Sunday, November 3, 2013

Transformasi Giallorossi

Sejarah kota Roma tak bisa dipisahkan dengan cerita para gladiator nan gagah perkasa di arena bertarung bernama colosseum, yang menjadi hiburan paling menarik di zaman itu.

Berabad-abad kemudian stadion sepakbola menjadi semacam penjelmaan colosseum tersebut, dengan tetap menghadirkan puluhan ribu orang yang datang untuk menyaksikan sebuah hiburan bernama sepakbola.

Jika dulu ada seorang gladiator terkenal bernama Maximum dalam film besutan Ridley Scott (2000) diperankan oleh Russell Crowe, maka kini gladitor-gladiator itu adalah 11 pemain yang ada di lapangan hijau. Mereka ada di tengah arena dengan "misi" yang kurang lebih sama: memperjuangkan harga diri, merebut kekuasaan, meraih cinta.

Sepakbola, yang sudah dianggap sebagai sebuah agama bagi masyarakat Italia, juga tidak bisa dilepaskan dari kota Roma, yang terdapat dua klub besar di dalamnya: AS Roma dan Lazio. Dalam hal titel scudetto, Lazio pernah dua kali merengkuhnya (1974, 2000), sedangkan Roma tiga kali (1942, 1983, 2001).

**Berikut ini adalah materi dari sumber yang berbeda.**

-- moving the boosted factor itself to its new rank keeps the invariant
lemma pvMove_spec (d : PySem.Dict String Int) (b : PySem.Dict Int (List String)) (f : String)
    (r nr : Int) (h : pvInv d b) (hfk : f ∈ d.keys) (hfv : d.getD f 0 = r) :
    pvInv (d.insert f nr)
      ((b.insert r ((b.getD r []).filter (fun g => g ≠ f))).modify nr [] (· ++ [f])) := by
  obtain ⟨hnd, hbnd, hmem⟩ := h
  have hkeys : (d.insert f nr).keys = d.keys := by
    rw [PySem.Dict.keys_insert_of_contains]
    rw [PySem.Dict.contains_eq_decide_mem_keys]
    simp [hfk]
  have hget : ∀ s, ((b.insert r ((b.getD r []).filter (fun g => g ≠ f))).modify nr [] (· ++ [f])).getD s []
      = (if s = nr then (if nr = r then (b.getD r []).filter (fun g => g ≠ f) else b.getD nr []) ++ [f]
         else if s = r then (b.getD r []).filter (fun g => g ≠ f) else b.getD s []) := by
    intro s
    rw [PySem.Dict.getD_modify]
    by_cases h1 : s = nr
    · rw [if_pos h1, if_pos h1, PySem.Dict.getD_insert]
    · rw [if_neg h1, if_neg h1, PySem.Dict.getD_insert]
  have hfnotin : ∀ x, ¬ x = r → f ∉ b.getD x [] := by
    intro x hx hc
    have := ((hmem f x).1 hc).2
    rw [hfv] at this
    exact hx this.symm
  refine ⟨by rw [hkeys]; exact hnd, ?_, ?_⟩
  · intro s
    rw [hget]
    by_cases h1 : s = nr
    · rw [if_pos h1]
      refine List.Nodup.append ?_ (List.nodup_singleton f) ?_
      · by_cases h2 : nr = r
        · rw [if_pos h2]; exact (hbnd r).filter _
        · rw [if_neg h2]; exact hbnd nr
      · intro x hx hxf
        rw [List.mem_singleton] at hxf
        subst hxf
        by_cases h2 : nr = r
        · rw [if_pos h2] at hx
          rw [List.mem_filter] at hx
          simp at hx
        · rw [if_neg h2] at hx
          exact hfnotin nr h2 hx
    · rw [if_neg h1]
      by_cases h2 : s = r
      · rw [if_pos h2]; exact (hbnd r).filter _
      · rw [if_neg h2]; exact hbnd s
  · intro k s
    rw [hget, hkeys, PySem.Dict.getD_insert]
    by_cases hkf : k = f
    · subst hkf
      rw [if_pos rfl]
      by_cases h1 : s = nr
      · rw [if_pos h1]
        simp only [List.mem_append, List.mem_singleton]
        constructor
        · intro _; exact ⟨hfk, h1.symm⟩
        · intro _
          right
          trivial
      · rw [if_neg h1]
        have hRHS : ¬ (k ∈ d.keys ∧ (nr : Int) = s) := by
          rintro ⟨_, hc⟩; exact h1 hc.symm
        by_cases h2 : s = r
        · rw [if_pos h2]
          simp only [List.mem_filter, decide_not, hRHS, iff_false]
          rintro ⟨_, hc⟩
          simp at hc
        · rw [if_neg h2]
          simp only [hRHS, iff_false]
          exact hfnotin s h2
    · rw [if_neg hkf]
      have hmemf : ∀ (ys : List String), k ∈ ys ++ [f] ↔ k ∈ ys := by
        intro ys
        simp [List.mem_append, hkf]
      by_cases h1 : s = nr
      · rw [if_pos h1, hmemf]
        by_cases h2 : nr = r
        · rw [if_pos h2, List.mem_filter]
          have : k ∈ b.getD r [] ↔ (k ∈ d.keys ∧ d.getD k 0 = s) := by
            rw [hmem k r, h1, h2]
          rw [← this]
          simp [hkf]
        · rw [if_neg h2]
          rw [hmem k nr, h1]
      · rw [if_neg h1]
        by_cases h2 : s = r
        · rw [if_pos h2, List.mem_filter]
          have : k ∈ b.getD r [] ↔ (k ∈ d.keys ∧ d.getD k 0 = s) := by
            rw [hmem k r, h2]
          rw [← this]
          simp [hkf]
        · rw [if_neg h2]
          exact hmem k s
lemma pvStep_eq (d : PySem.Dict String Int) (b : PySem.Dict Int (List String)) (f : String)
    (h : pvInv d b) :
    (pvBStep (d, b) f).1 = pvAStep d f ∧ pvInv (pvBStep (d, b) f).1 (pvBStep (d, b) f).2 := by
  obtain ⟨hnd, hbnd, hmem⟩ := h
  by_cases hf : d.contains f = true
  · have hfk : f ∈ d.keys := by
      rw [PySem.Dict.contains_eq_decide_mem_keys] at hf
      simpa using hf
    have hfp : ((d, b).1.contains f = true) := hf
    unfold pvBStep
    rw [if_pos hfp]
    dsimp only
    have hfold : [d.getD f 0 - 1, d.getD f 0 - 2].foldl (pvBPhase (max 1 (d.getD f 0 - 2))) (d, b)
        = pvBPhase (max 1 (d.getD f 0 - 2)) (pvBPhase (max 1 (d.getD f 0 - 2)) (d, b) (d.getD f 0 - 1)) (d.getD f 0 - 2) := by
      rw [List.foldl_cons, List.foldl_cons, List.foldl_nil]
    rw [hfold]
    obtain ⟨hInv1, hkeys1, hval1⟩ :=
      pvPhase_spec (max 1 (d.getD f 0 - 2)) (d.getD f 0 - 1) (d, b) ⟨hnd, hbnd, hmem⟩
    have hkeys1' : (pvBPhase (max 1 (d.getD f 0 - 2)) (d, b) (d.getD f 0 - 1)).1.keys = d.keys := hkeys1
    have hval1' : ∀ k : String,
        (pvBPhase (max 1 (d.getD f 0 - 2)) (d, b) (d.getD f 0 - 1)).1.getD k 0 =
          if max 1 (d.getD f 0 - 2) ≤ d.getD f 0 - 1 ∧ k ∈ d.keys ∧ d.getD k 0 = d.getD f 0 - 1
          then d.getD f 0 - 1 + 1 else d.getD k 0 := hval1
    obtain ⟨hInv2, hkeys2, hval2⟩ :=
      pvPhase_spec (max 1 (d.getD f 0 - 2)) (d.getD f 0 - 2)
        (pvBPhase (max 1 (d.getD f 0 - 2)) (d, b) (d.getD f 0 - 1)) hInv1
    rw [hkeys1'] at hkeys2
    have hfv2 : (pvBPhase (max 1 (d.getD f 0 - 2)) (pvBPhase (max 1 (d.getD f 0 - 2)) (d, b) (d.getD f 0 - 1)) (d.getD f 0 - 2)).1.getD f 0 = d.getD f 0 := by
      rw [hval2 f, hval1' f, hkeys1']
      simp only [hfk, true_and]
      split_ifs <;> omega
    have hfk2 : f ∈ (pvBPhase (max 1 (d.getD f 0 - 2)) (pvBPhase (max 1 (d.getD f 0 - 2)) (d, b) (d.getD f 0 - 1)) (d.getD f 0 - 2)).1.keys := by
      rw [hkeys2]; exact hfk
    constructor
    · -- dict component equals A's step
      apply PySem.Dict.ext
      have hcont : (pvBPhase (max 1 (d.getD f 0 - 2)) (pvBPhase (max 1 (d.getD f 0 - 2)) (d, b) (d.getD f 0 - 1)) (d.getD f 0 - 2)).1.contains f = true := by
        rw [PySem.Dict.contains_eq_decide_mem_keys]
        simp [hfk2]
      have hkeysL : ((pvBPhase (max 1 (d.getD f 0 - 2)) (pvBPhase (max 1 (d.getD f 0 - 2)) (d, b) (d.getD f 0 - 1)) (d.getD f 0 - 2)).1.insert f (max 1 (d.getD f 0 - 2))).keys = d.keys := by
        rw [PySem.Dict.keys_insert_of_contains _ _ hcont, hkeys2]
      have hkeysR := pvAStep_keys d f
      rw [PySem.Dict.items_eq_map_keys _ (by rw [hkeysL]; exact hnd) 0,
          PySem.Dict.items_eq_map_keys _ (by rw [hkeysR]; exact hnd) 0, hkeysL, hkeysR]
      apply List.map_congr_left
      intro k hk
      have hv : ((pvBPhase (max 1 (d.getD f 0 - 2)) (pvBPhase (max 1 (d.getD f 0 - 2)) (d, b) (d.getD f 0 - 1)) (d.getD f 0 - 2)).1.insert f (max 1 (d.getD f 0 - 2))).getD k 0 = (pvAStep d f).getD k 0 := by
        rw [PySem.Dict.getD_insert, pvAStep_getD d f hnd hf k, hval2, hval1', hkeys1']
        by_cases hkf : k = f
        · rw [if_pos hkf, if_pos hkf]
        · rw [if_neg hkf, if_neg hkf]
          simp only [hk, true_and]
          split_ifs <;> omega
      rw [hv]
    · -- invariant re-established
      exact pvMove_spec _ _ f (d.getD f 0) (max 1 (d.getD f 0 - 2)) hInv2 hfk2 hfv2
  · have hfn : ¬ ((d, b).1.contains f = true) := hf
    unfold pvBStep
    rw [if_neg hfn]
    constructor
    · unfold pvAStep
      rw [if_neg hf]
    · exact ⟨hnd, hbnd, hmem⟩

Tentang Roma, adalah pelatih asal Hongaria, Alfred Schaeffer, yang pertama kali mempersembahkan gelar Serie A pertama untuk klub berlogo serigala itu. Setelah dia, gelar kedua diberikan oleh legenda Swedia bernama Nils Liedholm. Di era milenium, Fabio Capello adalah orang ketiga yang memberikan titel itu di tahun 2001. Dimotori trio Gabriel Batistuta, Francesco Totti, dan Vincenzo Montella, Stadion Olimpico dan seisi kota bertabur warna merah marun, merayakan pesta kemenangan Il Lupi yang sudah lama dinanti-nantikan.

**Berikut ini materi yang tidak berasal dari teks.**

-- pv_equiv track=rewrite | github.com/adam123456-dev/Sparkz-Backend | app/services/analysis_runner.py | _uniform_reason
-- ===== SOURCE A (Python) =====
-- from typing import Any
--
-- def _uniform_reason(check_results: list[dict[str, Any]]) -> str | None:
--     reasons = [str(r.get("reason") or "").strip() for r in check_results]
--     if not reasons:
--         return None
--     first = reasons[0]
--     if first and all(r == first for r in reasons):
--         return first
--     return None
-- ===== SOURCE B (Python) =====
-- def _uniform_reason(check_results):
--     vals = [str(r.get("reason") or "").strip() for r in check_results]
--     if not vals:
--         return None
--     lo, hi = min(vals), max(vals)
--     return lo if lo == hi and lo else None
-- ===== Notes on version B (the rewrite author's own statement) =====
-- stated objective: alternative
-- what changed: B decides uniformity by order rather than by an anchored equality scan: it takes min(vals) and max(vals) of the normalized reasons and returns the value iff the two extremes coincide and are non-empty, instead of comparing every element against the first.
import Mathlib
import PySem

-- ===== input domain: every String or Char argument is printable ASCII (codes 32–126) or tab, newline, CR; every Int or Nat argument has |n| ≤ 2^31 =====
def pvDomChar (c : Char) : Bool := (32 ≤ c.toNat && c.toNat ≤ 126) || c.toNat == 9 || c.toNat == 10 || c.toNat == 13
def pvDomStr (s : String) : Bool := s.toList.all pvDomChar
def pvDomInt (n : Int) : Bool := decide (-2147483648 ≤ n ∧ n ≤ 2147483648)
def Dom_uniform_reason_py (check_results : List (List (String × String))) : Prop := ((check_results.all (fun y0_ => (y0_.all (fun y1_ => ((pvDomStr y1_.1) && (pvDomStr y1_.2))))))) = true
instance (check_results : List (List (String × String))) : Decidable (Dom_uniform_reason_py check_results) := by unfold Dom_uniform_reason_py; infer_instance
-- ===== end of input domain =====

-- B decides uniformity by order (min(vals) == max(vals) and non-empty) instead of A's anchored scan against the first element (alternative; same cost).

-- str(r.get("reason") or "").strip() — values are strings here, so 'str(... or "")' is
-- (get? …).getD "" (a missing key and an empty string both yield ""), then strip.
def pvNormReason (r : List (String × String)) : String :=
  PySem.Str.strip ((PySem.Dict.get? (PySem.Dict.mk r) "reason").getD "")

-- ===== PORT A =====
def uniform_reason_py (check_results : List (List (String × String))) : Option String :=
  let reasons := check_results.map pvNormReason
  match reasons with
  | [] => none
  | first :: _ =>
    if (first != "") && reasons.all (fun r => r == first) then some first else none

-- ===== PORT B =====
def uniform_reason_py_alt (check_results : List (List (String × String))) : Option String :=
  let vals := check_results.map pvNormReason
  if vals = [] then none
  else
    match PySem.List.min? vals (fun x => x), PySem.List.max? vals (fun x => x) with
    | some lo, some hi => if (lo == hi) && (lo != "") then some lo else none
    | _, _ => none  -- unreachable: vals ≠ []

-- ===== PRECONDITION & SPEC =====
def Spec_uniform_reason_py (check_results : List (List (String × String))) (out : Option String) : Prop := out = uniform_reason_py_alt check_results
instance (check_results : List (List (String × String))) (out : Option String) : Decidable (Spec_uniform_reason_py check_results out) := by unfold Spec_uniform_reason_py; infer_instance

-- ===== CLAIM =====
def Claim_equal_uniform_reason_py : Prop := ∀ (check_results : List (List (String × String))), Dom_uniform_reason_py check_results → Spec_uniform_reason_py check_results (uniform_reason_py check_results)

-- ===== LEMMAS AND PROOFS =====

-- ===== VERDICT =====
theorem uniform_reason_py_spec : Claim_equal_uniform_reason_py := by
  intro cr _
  unfold Spec_uniform_reason_py uniform_reason_py uniform_reason_py_alt
  cases hm : cr.map pvNormReason with
  | nil => simp
  | cons f t =>
    clear hm
    simp only [reduceCtorEq, if_false]
    cases hlo : PySem.List.min? (f :: t) (fun x => x) with
    | none => exact absurd ((PySem.List.min?_eq_none_iff (f :: t) (fun x => x)).mp hlo) (by simp)
    | some lo =>
      cases hhi : PySem.List.max? (f :: t) (fun x => x) with
      | none => exact absurd ((PySem.List.max?_eq_none_iff (f :: t) (fun x => x)).mp hhi) (by simp)
      | some hi =>
        have hlomem : lo ∈ f :: t := PySem.List.min?_mem hlo
        have hhimem : hi ∈ f :: t := PySem.List.max?_mem hhi
        have hlomin : ∀ y ∈ f :: t, lo ≤ y := PySem.List.min?_isMin hlo
        have hhimax : ∀ y ∈ f :: t, y ≤ hi := PySem.List.max?_isMax hhi
        by_cases hall : ∀ y ∈ f :: t, y = f
        · have hlof : lo = f := hall lo hlomem
          have hhif : hi = f := hall hi hhimem
          have hAll : ((f :: t).all fun r => r == f) = true := by
            simp only [List.all_eq_true]
            intro r hr; simp [hall r hr]
          rw [hAll, hlof, hhif]
          by_cases hf : f = "" <;> simp [hf]
        · rw [not_forall] at hall
          obtain ⟨y, hy2⟩ := hall
          rw [Classical.not_imp] at hy2
          obtain ⟨hy, hyne⟩ := hy2
          have hAll : ((f :: t).all fun r => r == f) = false := by
            simp only [List.all_eq_false]
            exact ⟨y, hy, by simp [hyne]⟩
          rw [hAll]
          have hne : lo ≠ hi := by
            intro h
            have hyl : y = lo := le_antisymm (h ▸ hhimax y hy) (hlomin y hy)
            have hfl : f = lo := le_antisymm (h ▸ hhimax f (by simp)) (hlomin f (by simp))
            exact hyne (hyl.trans hfl.symm)
          simp [hne]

Ironisnya, setelah itu Roma seakan-akan tenggelam. Selama satu dekade kemudian Italia dikuasai oleh Juventus, AC Milan, dan Inter Milan. Dinasti Sensi perlahan-lahan redup. Setelah era Franco Sensi berakhir, dan lalu dilanjutkan oleh anaknya Rosella Sensi, penurunan aspek bisnis dan juga beberapa gejolak di tubuh tim membuat Roma menurun pula prestasinya. Jika sampai ada 5 pelatih dalam dua musim (2004-2005) Capello, Cesare Prandelli, Rudi Voeller, dan Luigi del Neri sebelum membaik di tangan Luciano Spalletti, tak aneh jika di benak tifosi bermunculan pertanyaan: ada apa dengan tim kami?

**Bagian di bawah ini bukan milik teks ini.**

-- pv_equiv track=rewrite | github.com/Sebo-the-tramp/PhysBench-Sebfork | run_parallel_general_models_small_multi.py | pick
-- ===== SOURCE A (Python) =====
-- from itertools import combinations
--
-- def pick(free, k, need):
--     # choose k GPUs that minimize fragmentation: first minimize worst leftover, then total leftover
--     best_cost, best = None, None
--     for combo in combinations(range(len(free)), k):
--         if all(free[i] >= need for i in combo):
--             worst_left = max(free[i] - need for i in combo)
--             total_left = sum(free[i] - need for i in combo)
--             cost = (worst_left, total_left)
--             if best_cost is None or cost < best_cost:
--                 best_cost, best = cost, combo
--     return list(best) if best else None
-- ===== SOURCE B (Python) =====
-- def pick(free, k, need):
--     # take the k eligible GPUs with the smallest free memory; ties go to lower indices
--     eligible = sorted((v, i) for i, v in enumerate(free) if v >= need)
--     if len(eligible) < k:
--         return None
--     return sorted(i for _, i in eligible[:k])
-- ===== Notes on version B (the rewrite author's own statement) =====
-- stated objective: faster
-- what changed: replaces the exhaustive scan over all C(n,k) index combinations with one sort of the eligible (free,index) pairs and taking the k smallest, which provably yields the same lexicographically-first cost-minimal combination; intended as faster: the probe measured 7.68x at n=16, the largest size where A still finished, and A timed out at n=64 where B returned
import Mathlib
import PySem

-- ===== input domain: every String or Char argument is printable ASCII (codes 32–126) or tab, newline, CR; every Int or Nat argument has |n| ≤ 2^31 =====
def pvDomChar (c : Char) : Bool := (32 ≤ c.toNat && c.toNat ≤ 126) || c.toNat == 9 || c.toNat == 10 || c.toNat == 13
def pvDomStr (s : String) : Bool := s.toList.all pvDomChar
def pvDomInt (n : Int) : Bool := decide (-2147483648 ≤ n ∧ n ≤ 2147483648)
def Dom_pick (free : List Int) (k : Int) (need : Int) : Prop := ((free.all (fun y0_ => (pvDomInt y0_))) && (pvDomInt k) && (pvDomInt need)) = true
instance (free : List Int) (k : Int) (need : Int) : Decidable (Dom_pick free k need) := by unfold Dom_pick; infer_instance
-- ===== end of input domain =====

-- B replaces A's exhaustive scan over all C(n,k) index combinations by sorting the
-- eligible (free,index) pairs once and taking the k smallest (objective: faster;
-- intended as faster: a timing run measured 7.68x at n=16, the largest size at
-- which A still finished, and A timed out at n=64 where B returned).


-- ===== PORT A =====
-- itertools.combinations(xs, k) in its lexicographic emission order
def pvCombos (k : Nat) (xs : List Int) : List (List Int) :=
  match k, xs with
  | 0, _ => [[]]
  | _ + 1, [] => []
  | kk + 1, x :: rest => ((pvCombos kk rest).map (fun c => x :: c)) ++ pvCombos (kk + 1) rest

-- Python tuple comparison 'cost < best_cost' on int pairs
def pvCostLt (a b : Int × Int) : Bool := decide (a.1 < b.1) || (decide (a.1 = b.1) && decide (a.2 < b.2))

-- Python max(...) over a nonempty int sequence (the empty case is unreachable under Pre_)
def pvMaxI (l : List Int) : Int := match l with | [] => 0 | y :: ys => ys.foldl max y

def pvLefts (free : List Int) (need : Int) (combo : List Int) : List Int :=
  combo.map (fun i => PySem.List.pyGetD free i 0 - need)

def pvCost (free : List Int) (need : Int) (combo : List Int) : Int × Int :=
  (pvMaxI (pvLefts free need combo), (pvLefts free need combo).foldl (· + ·) 0)

-- the loop body: update (best_cost, best) if the combo is all-eligible and improves the cost
def pvStep (free : List Int) (need : Int)
    (st : Option (Int × Int) × Option (List Int)) (combo : List Int) :
    Option (Int × Int) × Option (List Int) :=
  if combo.all (fun i => decide (need ≤ PySem.List.pyGetD free i 0)) then
    match st.1 with
    | none => (some (pvCost free need combo), some combo)
    | some bc =>
        if pvCostLt (pvCost free need combo) bc then (some (pvCost free need combo), some combo)
        else st
  else st

def pick (free : List Int) (k : Int) (need : Int) : Option (List Int) :=
  match ((pvCombos k.toNat (PySem.List.pyRange 0 (free.length : Int) 1)).foldl
      (pvStep free need) (none, none)).2 with
  | some c => if c.isEmpty then none else some c
  | none => none

-- ===== PORT B =====
def pick_alt (free : List Int) (k : Int) (need : Int) : Option (List Int) :=
  let eligible := PySem.List.sorted2
    ((PySem.List.enumerate free).filterMap
      (fun p => if need ≤ p.2 then some (p.2, p.1) else none))
    Prod.fst Prod.snd
  if (eligible.length : Int) < k then none
  else some (PySem.List.sorted
    ((PySem.List.slice eligible none (some k)).map Prod.snd) (fun x => x))

-- ===== PRECONDITION & SPEC =====
-- Pre_ excludes exactly k ≤ 0: there Python A raises (ValueError from max() on an
-- empty sequence for k = 0, from combinations() for k < 0); A returns on every k ≥ 1.
def Pre_pick (free : List Int) (k : Int) (need : Int) : Prop := 1 ≤ k
instance (free : List Int) (k : Int) (need : Int) : Decidable (Pre_pick free k need) := by unfold Pre_pick; infer_instance

def pvWitness_pick : List Int × Int × Int := ([5, 3, 7], 2, 4)

def Spec_pick (free : List Int) (k : Int) (need : Int) (out : Option (List Int)) : Prop := out = pick_alt free k need
instance (free : List Int) (k : Int) (need : Int) (out : Option (List Int)) : Decidable (Spec_pick free k need out) := by unfold Spec_pick; infer_instance

-- ===== CLAIM (what is proved, stated in full; the proofs are below) =====
def Claim_equal_pick : Prop := ∀ (free : List Int) (k : Int) (need : Int), Dom_pick free k need → Pre_pick free k need → Spec_pick free k need (pick free k need)

-- ===== LEMMAS AND PROOFS =====

def pvPLt (a b : Int × Int) : Prop := a.1 < b.1 ∨ (a.1 = b.1 ∧ a.2 < b.2)
def pvPLe (a b : Int × Int) : Prop := pvPLt a b ∨ a = b
def pvBefore (a b : Int × Int) : Bool :=
  decide (a.1 < b.1) || (!decide (b.1 < a.1) && decide (a.2 < b.2))

theorem pvBefore_iff (a b : Int × Int) : pvBefore a b = true ↔ pvPLt a b := by
  unfold pvBefore pvPLt; rcases a with ⟨x,y⟩; rcases b with ⟨u,v⟩; simp; omega

theorem pvPLt_asymm {a b : Int × Int} (h : pvPLt a b) : ¬ pvPLt b a := by
  unfold pvPLt at *; omega

theorem pvPLt_trans {a b c : Int × Int} (h1 : pvPLt a b) (h2 : pvPLt b c) : pvPLt a c := by
  unfold pvPLt at *; omega

theorem pvPLt_irrefl (a : Int × Int) : ¬ pvPLt a a := by unfold pvPLt; omega

theorem pvPLt_total (a b : Int × Int) : a = b ∨ pvPLt a b ∨ pvPLt b a := by
  unfold pvPLt; rcases a with ⟨x,y⟩; rcases b with ⟨u,v⟩
  by_cases h : x = u ∧ y = v
  · left; simp [h.1, h.2]
  · right; simp at h ⊢; omega

theorem pvPLe_trans {a b c : Int × Int} (h1 : pvPLe a b) (h2 : pvPLe b c) : pvPLe a c := by
  unfold pvPLe at *; unfold pvPLt at *; rcases a with ⟨x,y⟩; rcases b with ⟨u,v⟩; rcases c with ⟨p,q⟩
  simp_all; omega

-- generic insertion-sort characterization for an asymmetric transitive comparator
theorem insertBy_pairwiseQ {α : Type} (before : α → α → Bool)
    (hasym : ∀ a b, before a b = true → before b a = false)
    (htrans : ∀ a b c, before a b = true → before b c = true → before a c = true)
    (x : α) (acc : List α) (h : acc.Pairwise (fun a b => before b a = false)) :
    (PySem.List.insertBy before x acc).Pairwise (fun a b => before b a = false) := by
  induction acc with
  | nil => simp [PySem.List.insertBy]
  | cons y ys ih =>
      rcases h with _ | ⟨hy, hys⟩
      by_cases hxy : before x y = true
      · simp only [PySem.List.insertBy, hxy, if_pos]
        refine List.Pairwise.cons ?_ (List.Pairwise.cons hy hys)
        intro z hz
        rcases List.mem_cons.mp hz with rfl | hz'
        · exact hasym _ _ hxy
        · by_cases hzx : before z x = true
          · exact absurd (htrans _ _ _ hzx hxy) (by simp [hy z hz'])
          · simpa using hzx
      · simp only [PySem.List.insertBy, hxy]
        refine List.Pairwise.cons ?_ (ih hys)
        intro z hz
        rcases (PySem.List.insertBy_mem_iff before x z ys).mp hz with rfl | hz'
        · simpa using hxy
        · exact hy z hz'

theorem sorted_unique {α : Type} (before : α → α → Bool) :
    ∀ (S T : List α), S.Pairwise (fun a b => before a b = true) →
      T.Pairwise (fun a b => before b a = false) → S.Perm T → S = T := by
  intro S
  induction S with
  | nil => intro T _ _ hp; exact (List.Perm.nil_eq hp).symm ▸ rfl
  | cons a S' ih =>
      intro T hS hT hp
      rcases T with _ | ⟨b, T'⟩
      · exact absurd hp.symm (by simp)
      rcases hS with _ | ⟨ha, hS'⟩
      rcases hT with _ | ⟨hb, hT'⟩
      by_cases hab : a = b
      · subst hab
        have := ih T' hS' hT' (hp.cons_inv)
        rw [this]
      · have hbS : b ∈ S' := by
          have : b ∈ a :: S' := hp.symm.subset (by simp)
          rcases List.mem_cons.mp this with h | h
          · exact absurd h.symm hab
          · exact h
        have haT : a ∈ T' := by
          have : a ∈ b :: T' := hp.subset (by simp)
          rcases List.mem_cons.mp this with h | h
          · exact absurd h hab
          · exact h
        exact absurd (ha b hbS) (by simp [hb a haT])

Pasca kepergian keluarga Sensi, masuklah pebinis Amerika bernama Thomas Richard DiBenedetto di tahun 2011. Sejumlah perubahan besar terjadi di dalam klub termasuk ketika secara mengejutkan merekrut Luis Enrique sebagai pelatih baru. Di Benedetto juga menunjuk Walter Sabattini sebagai Director of Football yang baru. Langkah paling "berani" yang diambil manajemen baru itu adalah menghilangkan fasilitas VIP Room bagi Il Capitano Francesco Totti di camp latihan Trigoria. Selama era Sensi, fasilitas istimewa itu tak pernah terjamah oleh siapapun. Totti tentu saja seorang hero, simbol tim, tapi dia juga seorang pemain, sama seperti pemain-pemain lain.

Perubahan yang signifikan itu membuat Totti dan banyak pemain bintang mulai gerah. Sejumlah pemain minta minta dijual dan akhirnya dilepaslah beberapa pilar penting di musim-musim sebelumnya seperti Alexander Doni, Philippe Mexes, John Arne Riise, Jeremy Menez dan Mirko Vucinic. Sebagai gantinya Enrique yang lebih suka bekerja dengan "anak-anak muda" mengontrak Miralem Pjanic, Bojan Krkic, Jose Angel, Erik Lamela serta dua pemain senior Maarten Stekelenburg dan Gabriel Heinze, kala itu yang rencananya akan dikolaborasikan dengan Totti, Simone Perrotta, Daniel de Rossi, Rodrigue Taddei dan Juan untuk membangun tim yang kuat.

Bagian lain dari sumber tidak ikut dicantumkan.